第42話 その名はTRUE BLUE その4
TRUE BLUEのライブは、開始予定の18時30分を10分ほど過ぎて始まった。
凛子さんの説明だと、リーダーの華さんには昔からひどい遅刻癖があるらしい。
私がバンドに入る前はそのせいで何度かライブがとんだと教えられた。
けど、それが結果的に会場を熱狂に包んだ。
18時42分。
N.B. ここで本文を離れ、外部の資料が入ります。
-- pv_equiv track=rewrite | github.com/hirokifukui/magic-square-proof | verify_lambda_parity.py | gen_D_values
-- ===== SOURCE A (Python) =====
-- def gen_D_values(primes, max_val=200):
--     """Generate all products of subsets of primes up to max_val."""
--     vals = {1}
--     for p in primes:
--         new = set()
--         for v in vals:
--             if v * p <= max_val:
--                 new.add(v * p)
--         vals |= new
--     return sorted(vals)
-- ===== SOURCE B (Python) =====
-- def gen_D_values(primes, max_val=200):
--     """Generate all products of subsets of primes up to max_val."""
--     # Maintain vals as a strictly increasing list; merge in each prime's new
--     # products instead of hashing into a set, so no final sort is needed.
--     vals = [1]
--     for p in primes:
--         news = sorted({v * p for v in vals if v * p <= max_val})
--         merged = []
--         i = j = 0
--         while i < len(vals) and j < len(news):
--             a, b = vals[i], news[j]
--             if a < b:
--                 merged.append(a); i += 1
--             elif b < a:
--                 merged.append(b); j += 1
--             else:
--                 merged.append(a); i += 1; j += 1
--         merged.extend(vals[i:])
--         merged.extend(news[j:])
--         vals = merged
--     return vals
-- ===== Notes on version B (the rewrite author's own statement) =====
-- stated objective: alternative
-- what changed: B maintains the value set as a strictly increasing list and merges each prime's new products in with a two-pointer merge, instead of accumulating a hash set and sorting it once at the end.
import Mathlib
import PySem

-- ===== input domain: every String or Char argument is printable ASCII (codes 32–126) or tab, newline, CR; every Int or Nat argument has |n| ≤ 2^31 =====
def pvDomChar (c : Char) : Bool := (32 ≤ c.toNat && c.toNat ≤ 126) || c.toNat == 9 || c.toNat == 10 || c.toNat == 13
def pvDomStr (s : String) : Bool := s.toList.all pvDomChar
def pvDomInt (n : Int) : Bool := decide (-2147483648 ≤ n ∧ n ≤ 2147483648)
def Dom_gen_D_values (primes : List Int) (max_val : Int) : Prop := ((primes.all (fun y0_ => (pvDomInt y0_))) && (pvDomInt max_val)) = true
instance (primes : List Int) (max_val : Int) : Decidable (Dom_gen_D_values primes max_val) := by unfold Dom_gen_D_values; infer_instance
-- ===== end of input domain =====

-- B keeps the value set as a strictly increasing list and merges new products in,
-- instead of accumulating a hash set and sorting once at the end (objective: alternative).

-- ===== PORT A =====
def gen_D_values (primes : List Int) (max_val : Int) : List Int :=
  let vals := primes.foldl (fun vals p =>
      let new := vals.foldl
        (fun new v => if v * p ≤ max_val then PySem.Set.add new (v * p) else new)
        PySem.Set.empty
      PySem.Set.union vals new)
    (PySem.Set.ofList [1])
  PySem.List.sorted vals (fun x => x) false

-- ===== PORT B =====
-- the two-pointer while loop of Source B, transcribed as recursion on the two lists
def pvMerge : List Int → List Int → List Int
  | [], ys => ys
  | x :: xs, [] => x :: xs
  | x :: xs, y :: ys =>
    if x < y then x :: pvMerge xs (y :: ys)
    else if y < x then y :: pvMerge (x :: xs) ys
    else x :: pvMerge xs ys

def gen_D_values_alt (primes : List Int) (max_val : Int) : List Int :=
  primes.foldl (fun vals p =>
    let news := PySem.List.sorted
      (PySem.Set.ofList ((vals.filter (fun v => decide (v * p ≤ max_val))).map (fun v => v * p)))
      (fun x => x) false
    pvMerge vals news) [1]

-- ===== PRECONDITION & SPEC =====
def Spec_gen_D_values (primes : List Int) (max_val : Int) (out : List Int) : Prop := out = gen_D_values_alt primes max_val
instance (primes : List Int) (max_val : Int) (out : List Int) : Decidable (Spec_gen_D_values primes max_val out) := by unfold Spec_gen_D_values; infer_instance

-- ===== CLAIM (what is proved, stated in full; the proofs are below) =====
def Claim_equal_gen_D_values : Prop := ∀ (primes : List Int) (max_val : Int), Dom_gen_D_values primes max_val → Spec_gen_D_values primes max_val (gen_D_values primes max_val)

-- ===== LEMMAS AND PROOFS =====

theorem mem_pvMerge (xs ys : List Int) (x : Int) :
    x ∈ pvMerge xs ys ↔ x ∈ xs ∨ x ∈ ys := by
  fun_induction pvMerge xs ys with
  | case1 => simp
  | case2 => simp
  | case3 a as b bs h ih => simp [ih]; tauto
  | case4 a as b bs h1 h2 ih => simp [ih]; tauto
  | case5 a as b bs h1 h2 ih =>
    have : a = b := le_antisymm (not_lt.mp h2) (not_lt.mp h1)
    simp [ih, this]; tauto

theorem pairwise_pvMerge (xs ys : List Int)
    (hx : xs.Pairwise (· < ·)) (hy : ys.Pairwise (· < ·)) :
    (pvMerge xs ys).Pairwise (· < ·) := by
  fun_induction pvMerge xs ys with
  | case1 => exact hy
  | case2 => exact hx
  | case3 a as b bs h ih =>
    obtain ⟨ha, has⟩ := List.pairwise_cons.mp hx
    obtain ⟨hb, hbs⟩ := List.pairwise_cons.mp hy
    refine List.pairwise_cons.mpr ⟨?_, ih has hy⟩
    intro z hz
    rcases (mem_pvMerge _ _ _).mp hz with hzx | hzy
    · exact ha z hzx
    · rcases List.mem_cons.mp hzy with rfl | hzys
      · exact h
      · exact lt_trans h (hb z hzys)
  | case4 a as b bs h1 h2 ih =>
    obtain ⟨ha, has⟩ := List.pairwise_cons.mp hx
    obtain ⟨hb, hbs⟩ := List.pairwise_cons.mp hy
    refine List.pairwise_cons.mpr ⟨?_, ih hx hbs⟩
    intro z hz
    rcases (mem_pvMerge _ _ _).mp hz with hzx | hzy
    · rcases List.mem_cons.mp hzx with rfl | hzas
      · exact h2
      · exact lt_trans h2 (ha z hzas)
    · exact hb z hzy
  | case5 a as b bs h1 h2 ih =>
    have hab : a = b := le_antisymm (not_lt.mp h2) (not_lt.mp h1)
    obtain ⟨ha, has⟩ := List.pairwise_cons.mp hx
    obtain ⟨hb, hbs⟩ := List.pairwise_cons.mp hy
    refine List.pairwise_cons.mpr ⟨?_, ih has hbs⟩
    intro z hz
    rcases (mem_pvMerge _ _ _).mp hz with hzx | hzy
    · exact ha z hzx
    · exact hab ▸ hb z hzy

theorem mem_innerA (p max_val : Int) (l init : List Int) (x : Int) :
    x ∈ l.foldl
        (fun new v => if v * p ≤ max_val then PySem.Set.add new (v * p) else new) init ↔
      x ∈ init ∨ ∃ v ∈ l, v * p ≤ max_val ∧ x = v * p := by
  induction l generalizing init with
  | nil => simp
  | cons a l ih =>
    simp only [List.foldl_cons, ih]
    by_cases h : a * p ≤ max_val <;> simp [h, PySem.Set.mem_add] <;> tauto

theorem loop_inv (max_val : Int) (l SA BL : List Int)
    (hnd : SA.Nodup) (hpw : BL.Pairwise (· < ·)) (hm : ∀ x, x ∈ BL ↔ x ∈ SA) :
    (l.foldl (fun vals p =>
        PySem.Set.union vals (vals.foldl
          (fun new v => if v * p ≤ max_val then PySem.Set.add new (v * p) else new)
          PySem.Set.empty)) SA).Nodup ∧
    (l.foldl (fun vals p =>
        pvMerge vals (PySem.List.sorted
          (PySem.Set.ofList ((vals.filter (fun v => decide (v * p ≤ max_val))).map (fun v => v * p)))
          (fun x => x) false)) BL).Pairwise (· < ·) ∧
    (∀ x, x ∈ l.foldl (fun vals p =>
        pvMerge vals (PySem.List.sorted
          (PySem.Set.ofList ((vals.filter (fun v => decide (v * p ≤ max_val))).map (fun v => v * p)))
          (fun x => x) false)) BL ↔
      x ∈ l.foldl (fun vals p =>
        PySem.Set.union vals (vals.foldl
          (fun new v => if v * p ≤ max_val then PySem.Set.add new (v * p) else new)
          PySem.Set.empty)) SA) := by
  induction l generalizing SA BL with
  | nil => exact ⟨hnd, hpw, hm⟩
  | cons p l ih =>
    simp only [List.foldl_cons]
    apply ih
    · exact PySem.Set.nodup_union _ _ hnd
    · exact pairwise_pvMerge _ _ hpw (PySem.List.sorted_ofList_pairwise_lt _)
    · intro x
      simp only [mem_pvMerge, PySem.List.mem_sorted, PySem.Set.mem_ofList,
        PySem.Set.mem_union, mem_innerA, List.mem_map, List.mem_filter,
        PySem.Set.empty, List.not_mem_nil, false_or, hm, decide_eq_true_eq]
      constructor
      · rintro (h | ⟨v, ⟨hv, hle⟩, rfl⟩)
        · exact Or.inl h
        · exact Or.inr ⟨v, hv, hle, rfl⟩
      · rintro (h | ⟨v, hv, hle, rfl⟩)
        · exact Or.inl h
        · exact Or.inr ⟨v, ⟨hv, hle⟩, rfl⟩

-- ===== VERDICT (by name: the statement is the Claim_ definition above) =====
theorem gen_D_values_spec : Claim_equal_gen_D_values := by
  intro primes max_val _
  unfold Spec_gen_D_values gen_D_values gen_D_values_alt
  obtain ⟨hnd, hpw, hm⟩ := loop_inv max_val primes (PySem.Set.ofList [1]) [1]
    (PySem.Set.nodup_ofList _) (by simp) (by simp [PySem.Set.mem_ofList])
  apply PySem.List.sorted_eq_of_perm_of_pairwise_lt
  · exact (List.perm_ext_iff_of_nodup (hpw.imp ne_of_lt) hnd).mpr hm
  · exact hpw
-- pv_equiv track=rewrite | github.com/Rishabh5903/Competitive_Programming | Codeforces/Extra practice/1884a.py | check
-- ===== SOURCE A (Python) =====
-- def check(x,k):
--     num=0
--     while(x):
--         num+=x%10
--         x//=10
--     if(num%k==0):
--         return 1
--     else:
--         return 0
-- ===== SOURCE B (Python) =====
-- def check(x, k):
--     s = sum(int(ch) for ch in str(x))
--     return 1 if s % k == 0 else 0
-- ===== Notes on version B (the rewrite author's own statement) =====
-- stated objective: idiomatic
-- what changed: Replaces the divmod while-loop (running quotient and accumulator) with summing the digit characters of the decimal string representation, the way an experienced Python developer would write a digit sum.
import Mathlib
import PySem

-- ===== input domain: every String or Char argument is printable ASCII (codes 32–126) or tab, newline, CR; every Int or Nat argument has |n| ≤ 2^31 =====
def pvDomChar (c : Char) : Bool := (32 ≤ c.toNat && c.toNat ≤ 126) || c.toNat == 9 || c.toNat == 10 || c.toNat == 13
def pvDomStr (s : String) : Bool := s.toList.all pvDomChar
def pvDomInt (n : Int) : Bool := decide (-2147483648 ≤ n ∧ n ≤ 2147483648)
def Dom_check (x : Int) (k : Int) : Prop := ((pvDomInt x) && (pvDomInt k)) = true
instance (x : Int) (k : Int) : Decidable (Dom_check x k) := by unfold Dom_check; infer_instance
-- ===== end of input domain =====

-- B replaces A's divmod while-loop with summing the digit characters of str(x): idiomatic, same cost.

-- ===== PORT A =====
-- A's while-loop: num += x % 10; x //= 10.  Fuel x.natAbs + 1 covers every x ≥ 0
-- (the loop runs at most as many times as x has digits, ≤ x + 1); for x < 0 the
-- Python loop never terminates, which Pre_check excludes.
def checkLoop : Nat → Int → Int → Int
  | 0, _, num => num
  | fuel + 1, x, num =>
      if x = 0 then num
      else checkLoop fuel (PySem.Int.floordiv x 10) (num + PySem.Int.mod x 10)

def check (x : Int) (k : Int) : Int :=
  let num := checkLoop (x.natAbs + 1) x 0
  if PySem.Int.mod num k = 0 then 1 else 0

-- ===== PORT B =====
-- int(ch) for a single character; `.getD 0` only totalizes the ValueError case,
-- which never occurs on Pre_check (str(x) of x ≥ 0 is all digit characters).
def charInt (c : Char) : Int := (PySem.Int.ofChars? [c]).getD 0

def check_alt (x : Int) (k : Int) : Int :=
  let s : Int := ((PySem.Int.toChars x).map charInt).sum
  if PySem.Int.mod s k = 0 then 1 else 0

-- ===== PRECONDITION & SPEC =====
-- Pre_check is exactly where the Python A returns: for x < 0 A's while-loop never
-- terminates (x //= 10 stalls at -1), and for k = 0 A raises ZeroDivisionError.
def Pre_check (x : Int) (k : Int) : Prop := 0 ≤ x ∧ k ≠ 0
instance (x : Int) (k : Int) : Decidable (Pre_check x k) := by unfold Pre_check; infer_instance
def pvWitness_check : Int × Int := (1884, 7)

def Spec_check (x : Int) (k : Int) (out : Int) : Prop := out = check_alt x k
instance (x : Int) (k : Int) (out : Int) : Decidable (Spec_check x k out) := by unfold Spec_check; infer_instance

-- ===== CLAIM (what is proved, stated in full; the proofs are below) =====
def Claim_equal_check : Prop := ∀ (x : Int) (k : Int), Dom_check x k → Pre_check x k → Spec_check x k (check x k)

-- ===== LEMMAS AND PROOFS =====

-- digit sum of a natural number, the common value both ports compute
def dsum (n : Nat) : Nat :=
  if h : n = 0 then 0 else n % 10 + dsum (n / 10)
  decreasing_by exact Nat.div_lt_self (Nat.pos_of_ne_zero h) (by norm_num)

lemma charInt_digitChar (d : Nat) (hd : d < 10) : charInt (Nat.digitChar d) = (d : Int) := by
  interval_cases d <;> decide

lemma toDigitsCore_sum (fuel : Nat) :
    ∀ (n : Nat) (acc : List Char), n < fuel →
      ((Nat.toDigitsCore 10 fuel n acc).map charInt).sum
        = (dsum n : Int) + (acc.map charInt).sum := by
  induction fuel with
  | zero => intro n acc h; omega
  | succ f ih =>
    intro n acc h
    rw [Nat.toDigitsCore]
    by_cases h0 : n / 10 = 0
    · simp only [h0, if_true]
      simp only [List.map_cons, List.sum_cons]
      rw [charInt_digitChar _ (Nat.mod_lt _ (by norm_num))]
      by_cases hn : n = 0
      · subst hn; rw [dsum]; simp
      · rw [dsum]; simp only [hn, dif_neg, not_false_iff]
        rw [h0, dsum]; push_cast; ring
    · rw [if_neg h0]
      rw [ih (n / 10) _ (by omega)]
      simp only [List.map_cons, List.sum_cons]
      rw [charInt_digitChar _ (Nat.mod_lt _ (by norm_num))]
      conv_rhs => rw [dsum]
      have hn : n ≠ 0 := by omega
      simp only [hn, dif_neg, not_false_iff]
      push_cast; ring

lemma checkLoop_eq (fuel : Nat) :
    ∀ (x num : Int), 0 ≤ x → x < (fuel : Int) →
      checkLoop fuel x num = num + (dsum x.toNat : Int) := by
  induction fuel with
  | zero => intro x num hx h; omega
  | succ f ih =>
    intro x num hx h
    rw [checkLoop]
    by_cases h0 : x = 0
    · subst h0; simp [dsum]
    · rw [if_neg h0]
      have hxpos : 0 < x := lt_of_le_of_ne hx (Ne.symm h0)
      have hfd : PySem.Int.floordiv x 10 = x / 10 := by
        simp only [PySem.Int.floordiv]
        rw [Int.fdiv_eq_ediv]; norm_num
      have hmod : PySem.Int.mod x 10 = x % 10 := by
        simp only [PySem.Int.mod]
        rw [Int.fmod_eq_emod]; norm_num
      rw [hfd, hmod]
      have hdiv_nonneg : 0 ≤ x / 10 := Int.ediv_nonneg hx (by norm_num)
      have hdiv_lt : x / 10 < (f : Int) := by
        have : x / 10 < x := by
          have := Int.ediv_le_self 10 hx
          omega
        omega
      rw [ih _ _ hdiv_nonneg hdiv_lt]
      have hx10 : (x / 10).toNat = x.toNat / 10 := by omega
      conv_rhs => rw [dsum]
      have hxt : x.toNat ≠ 0 := by omega
      simp only [hxt, dif_neg, not_false_iff]
      have hm : x % 10 = ((x.toNat % 10 : Nat) : Int) := by omega
      rw [hx10, hm]; push_cast; ring

lemma digitSum_agree (x : Int) (hx : 0 ≤ x) :
    checkLoop (x.natAbs + 1) x 0 = ((PySem.Int.toChars x).map charInt).sum := by
  have h1 : checkLoop (x.natAbs + 1) x 0 = (dsum x.toNat : Int) := by
    rw [checkLoop_eq _ _ _ hx (by omega)]; ring
  have h2 : PySem.Int.toChars x = Nat.toDigits 10 x.toNat := by
    simp [PySem.Int.toChars, not_lt.mpr hx]
  rw [h1, h2, Nat.toDigits, toDigitsCore_sum _ _ _ (by omega)]
  simp

-- ===== VERDICT (by name: the statement is the Claim_ definition above) =====
theorem check_spec : Claim_equal_check := by
  intro x k _ hpre
  unfold Spec_check check check_alt
  rw [digitSum_agree x hpre.1]
-- pv_equiv track=rewrite | github.com/sahilcmd3/DSA-Questions | Codes/3068DailyChal.py | maxVal
-- ===== SOURCE A (Python) =====
-- def maxVal(nums, edges, k):
--     base = sum(nums)  # Base sum & compute deltas
--     deltas = [(x ^ k) - x for x in nums]
--     sum_pos = cnt_pos = 0
--     min_pos = float("inf")
--     best_nonpos = float("-inf")
--
--     for d in deltas:  # Collect pos deltas & track smallest pos
--         if d > 0:
--             cnt_pos += 1
--             sum_pos += d
--             min_pos = min(min_pos, d)
--         else:
--             best_nonpos = max(best_nonpos, d)
--
--     if cnt_pos % 2 == 0:  # If count of positives even,
--         return base + sum_pos  # then we take them all
--
--     loss = min(min_pos, -best_nonpos)  # Else, sacrifice the smaller loss
--
--     return base + sum_pos - loss
-- ===== SOURCE B (Python) =====
-- def maxVal(nums, edges, k):
--     # Two-state parity DP: best total with an even / odd number of XOR-flips.
--     even = 0
--     odd = None  # no prefix with an odd number of flips yet
--     for x in nums:
--         fx = x ^ k
--         if odd is None:
--             even, odd = even + x, even + fx
--         else:
--             even, odd = max(even + x, odd + fx), max(odd + x, even + fx)
--     return even
-- ===== Notes on version B (the rewrite author's own statement) =====
-- stated objective: alternative
-- what changed: Replaced the greedy 'base sum + all positive XOR-deltas minus a parity correction' computation with a forward two-state dynamic program that maintains the best achievable sums with an even and an odd number of flips.
import Mathlib
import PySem

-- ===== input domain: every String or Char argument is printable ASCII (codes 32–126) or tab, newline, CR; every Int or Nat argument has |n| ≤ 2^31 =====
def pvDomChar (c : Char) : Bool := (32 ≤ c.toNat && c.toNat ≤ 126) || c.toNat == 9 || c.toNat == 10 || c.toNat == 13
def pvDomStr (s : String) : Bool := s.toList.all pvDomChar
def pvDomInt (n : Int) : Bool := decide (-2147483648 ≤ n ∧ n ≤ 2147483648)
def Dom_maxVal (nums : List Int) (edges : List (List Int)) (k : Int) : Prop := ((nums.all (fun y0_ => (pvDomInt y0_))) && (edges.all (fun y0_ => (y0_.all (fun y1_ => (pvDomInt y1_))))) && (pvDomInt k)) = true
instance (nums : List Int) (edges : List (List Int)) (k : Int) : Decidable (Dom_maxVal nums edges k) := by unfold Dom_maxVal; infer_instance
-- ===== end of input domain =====

-- B replaces A's greedy "base + positive deltas − parity correction" with a two-state parity DP (alternative decomposition, same cost).

-- ===== PORT A =====
-- A's float("inf")/float("-inf") sentinels for min_pos/best_nonpos are modeled exactly by Option Int
-- (none = the sentinel); this is exact because 'loss' is only reached when cnt_pos is odd, where min_pos is finite.
-- state: (sum_pos, cnt_pos, min_pos, best_nonpos)
def pvAstep (s : Int × Int × Option Int × Option Int) (d : Int) : Int × Int × Option Int × Option Int :=
  if d > 0 then
    (s.1 + d, s.2.1 + 1, some (match s.2.2.1 with | none => d | some v => min v d), s.2.2.2)
  else
    (s.1, s.2.1, s.2.2.1, some (match s.2.2.2 with | none => d | some v => max v d))

-- loss = min(min_pos, -best_nonpos) under the infinity conventions (unused none/none case is 0)
def pvLoss (m b : Option Int) : Int :=
  match m, b with
  | some mv, some bv => min mv (-bv)
  | some mv, none => mv
  | none, some bv => -bv
  | none, none => 0

def maxVal (nums : List Int) (edges : List (List Int)) (k : Int) : Int :=
  let base := nums.sum
  let deltas := nums.map (fun x => PySem.Int.bxor x k - x)
  let st := deltas.foldl pvAstep (0, 0, none, none)
  if st.2.1 % 2 = 0 then base + st.1
  else base + st.1 - pvLoss st.2.2.1 st.2.2.2

-- ===== PORT B =====
-- state: (even, odd); odd = none models Python's None ("no odd-flip prefix yet")
def pvBstep (k : Int) (s : Int × Option Int) (x : Int) : Int × Option Int :=
  let fx := PySem.Int.bxor x k
  match s.2 with
  | none => (s.1 + x, some (s.1 + fx))
  | some o => (max (s.1 + x) (o + fx), some (max (o + x) (s.1 + fx)))

def maxVal_alt (nums : List Int) (edges : List (List Int)) (k : Int) : Int :=
  (nums.foldl (pvBstep k) (0, none)).1

-- ===== PRECONDITION & SPEC =====
def Spec_maxVal (nums : List Int) (edges : List (List Int)) (k : Int) (out : Int) : Prop := out = maxVal_alt nums edges k
instance (nums : List Int) (edges : List (List Int)) (k : Int) (out : Int) : Decidable (Spec_maxVal nums edges k out) := by unfold Spec_maxVal; infer_instance

-- ===== CLAIM (what is proved, stated in full; the proofs are below) =====
def Claim_equal_maxVal : Prop := ∀ (nums : List Int) (edges : List (List Int)) (k : Int), Dom_maxVal nums edges k → Spec_maxVal nums edges k (maxVal nums edges k)

-- ===== LEMMAS AND PROOFS =====

-- Invariant tying A's statistics (P, c, m, b) over a prefix with sum S to B's DP state (e, o).
def pvInv (S : Int) (st : Int × Int × Option Int × Option Int) (bs : Int × Option Int) : Prop :=
  let P := st.1; let c := st.2.1; let m := st.2.2.1; let b := st.2.2.2
  bs.1 = S + (if c % 2 = 0 then P else P - pvLoss m b) ∧
  bs.2 = (if m = none ∧ b = none then none
          else some (S + (if c % 2 = 0 then P - pvLoss m b else P))) ∧
  (m = none → c % 2 = 0) ∧
  (∀ v, m = some v → 0 < v) ∧
  (∀ v, b = some v → v ≤ 0)

theorem pvInv_step (S : Int) (st : Int × Int × Option Int × Option Int) (bs : Int × Option Int)
    (k x : Int) (h : pvInv S st bs) :
    pvInv (S + x) (pvAstep st (PySem.Int.bxor x k - x)) (pvBstep k bs x) := by
  obtain ⟨P, c, m, b⟩ := st
  obtain ⟨e, o⟩ := bs
  obtain ⟨he, ho, hmc, hm, hb⟩ := h
  simp only at he ho hmc hm hb
  unfold pvInv pvAstep pvBstep
  simp only
  generalize PySem.Int.bxor x k = fx at *
  rcases m with _ | mv <;> rcases b with _ | bv <;> simp only [and_self, reduceCtorEq, if_true, if_false, and_false, false_and] at ho <;> subst he ho
  · -- m = none, b = none : empty prefix, c % 2 = 0
    have hc := hmc rfl
    by_cases hdp : fx - x > 0 <;>
      simp only [hdp, if_true, if_false, pvLoss, hc] <;>
      split_ifs <;> simp_all <;> omega
  · -- m = none, b = some bv
    have hc := hmc rfl
    have hbv := hb bv rfl
    by_cases hdp : fx - x > 0 <;>
      simp only [hdp, if_true, if_false, pvLoss, hc] <;>
      split_ifs <;> simp_all <;> omega
  · -- m = some mv, b = none
    have hmv := hm mv rfl
    by_cases hdp : fx - x > 0 <;> by_cases hp : c % 2 = 0 <;>
      simp only [hdp, hp, if_true, if_false, pvLoss] <;>
      split_ifs <;> simp_all <;> omega
  · -- m = some mv, b = some bv
    have hmv := hm mv rfl
    have hbv := hb bv rfl
    by_cases hdp : fx - x > 0 <;> by_cases hp : c % 2 = 0 <;>
      simp only [hdp, hp, if_true, if_false, pvLoss] <;>
      split_ifs <;> simp_all <;> omega

theorem pvInv_fold (k : Int) (ns : List Int) :
    pvInv ns.sum ((ns.map (fun x => PySem.Int.bxor x k - x)).foldl pvAstep (0, 0, none, none))
      (ns.foldl (pvBstep k) (0, none)) := by
  induction ns using List.reverseRecOn with
  | nil => simp [pvInv]
  | append_singleton ns x ih =>
      simpa [List.foldl_append, List.map_append] using pvInv_step ns.sum _ _ k x ih

-- ===== VERDICT (by name: the statement is the Claim_ definition above) =====
theorem maxVal_spec : Claim_equal_maxVal := by
  intro nums edges k _
  obtain ⟨he, ho, hmc, hm, hb⟩ := pvInv_fold k nums
  unfold Spec_maxVal
  simp only [maxVal, maxVal_alt]
  rw [he]
  split_ifs with h1 <;> ring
ライトアップされたステージにメンバーが現れると、300人を超える観客が一斉に歓声をあげた。
待ちに待ったバンドの登場に会場が湧き上がる。
その瞬間、場内の温度が本当に何度か上昇したようだった。
アマチュアのライブでこんな熱気、今まで体験したことがない。
「あれが…だ」耳元で凛子さんが声を上げる。
かなり声を出しているはずだけど歓声に飲み込まれてよく聞こえない。
「なんですか?!」
「だ、か、ら、あのサックス持ってる小さい女が華だ!」
凛子さんが目の前の観客の肩の間から手を伸ばし、ステージの上を指さす。
ただでさえ満員電車に乗っているような状態なのに、小柄な私だとなかなかステージが見えない。
何度も背伸びしてようやくその姿を捉えた。
メンバー全員、アニメのコスプレみたいな白と青の制服風の衣装。
その中にサックスを肩にかけた、ひときわ背の低い女性がいる。
「あれ? あのひと…もしかして」
華さんがこちらに背を向けた時、私はふと数日前の光景を思い出す。
雨の中、葵さんがこのライブハウスの手前で立ち止まったとき。
開場を待つ群衆と私たちの間に、大きなケースを背負って走っている人がいたのだ。
何となくだけど…その後ろ姿が目の前の華さんに似ている気がした。
隣にいる彼女の様子を横目で窺う。葵さんは目を細め、真剣な表情でステージを見つめていた。
TRUE BLUEがステージに現れてから約3分。
彼女たちはまだ演奏もせず喋りもしない。
まるで人形のようにただステージに立っている。
徐々に観客の怒号に似た歓声が静まってくると、不意に、サックスを持った華さんがスッと右手を挙げた。
それを合図に会場が完全に静まり返る。
そして。
その手を下ろすと同時に、どこからともなく川のせせらぎが聴こえてきた。
つま先立ちで必死にステージを覗く。
すると前にいた観客の男性が私に気づき、ちょっとだけ隙間を空けてくれた。
ステージにはキーボード奏者がいる。
明らかに、川のような風のような音はそのシンセサイザーが出していた。
そして華さんがサックスをかまえ、もう1人のメンバーがフルートをかまえた。
シンセサイザーの音色にかぶせる形で2人の不安定なハーモニーが会場に響く。
観客の誰もが息を飲み、TRUE BLUEの幻想的な演奏に耳を傾けていた。
その胸をかき乱すサウンドに私は聴き覚えがあった。
あのレコード、ブルーノートの『1553番』から聴こえてきた不思議な音楽。
けど、あの時とはまったく違う。
涙が止まらなくなったりしないし、自分が何者なのか分からなくほどの激情に襲われることもない。
「不完全なコピーだ」
音楽以外すべてが静まり返った会場で、凛子さんがそう耳打ちしてきた。
「やっぱり…」私もその言葉で確信する。
TRUE BLUEは間違いなく、蘭子さんが見つけたレコードと同じものを持っている。
そして彼女たちの単独ライブは、そのレコードの再現を目指すものだった。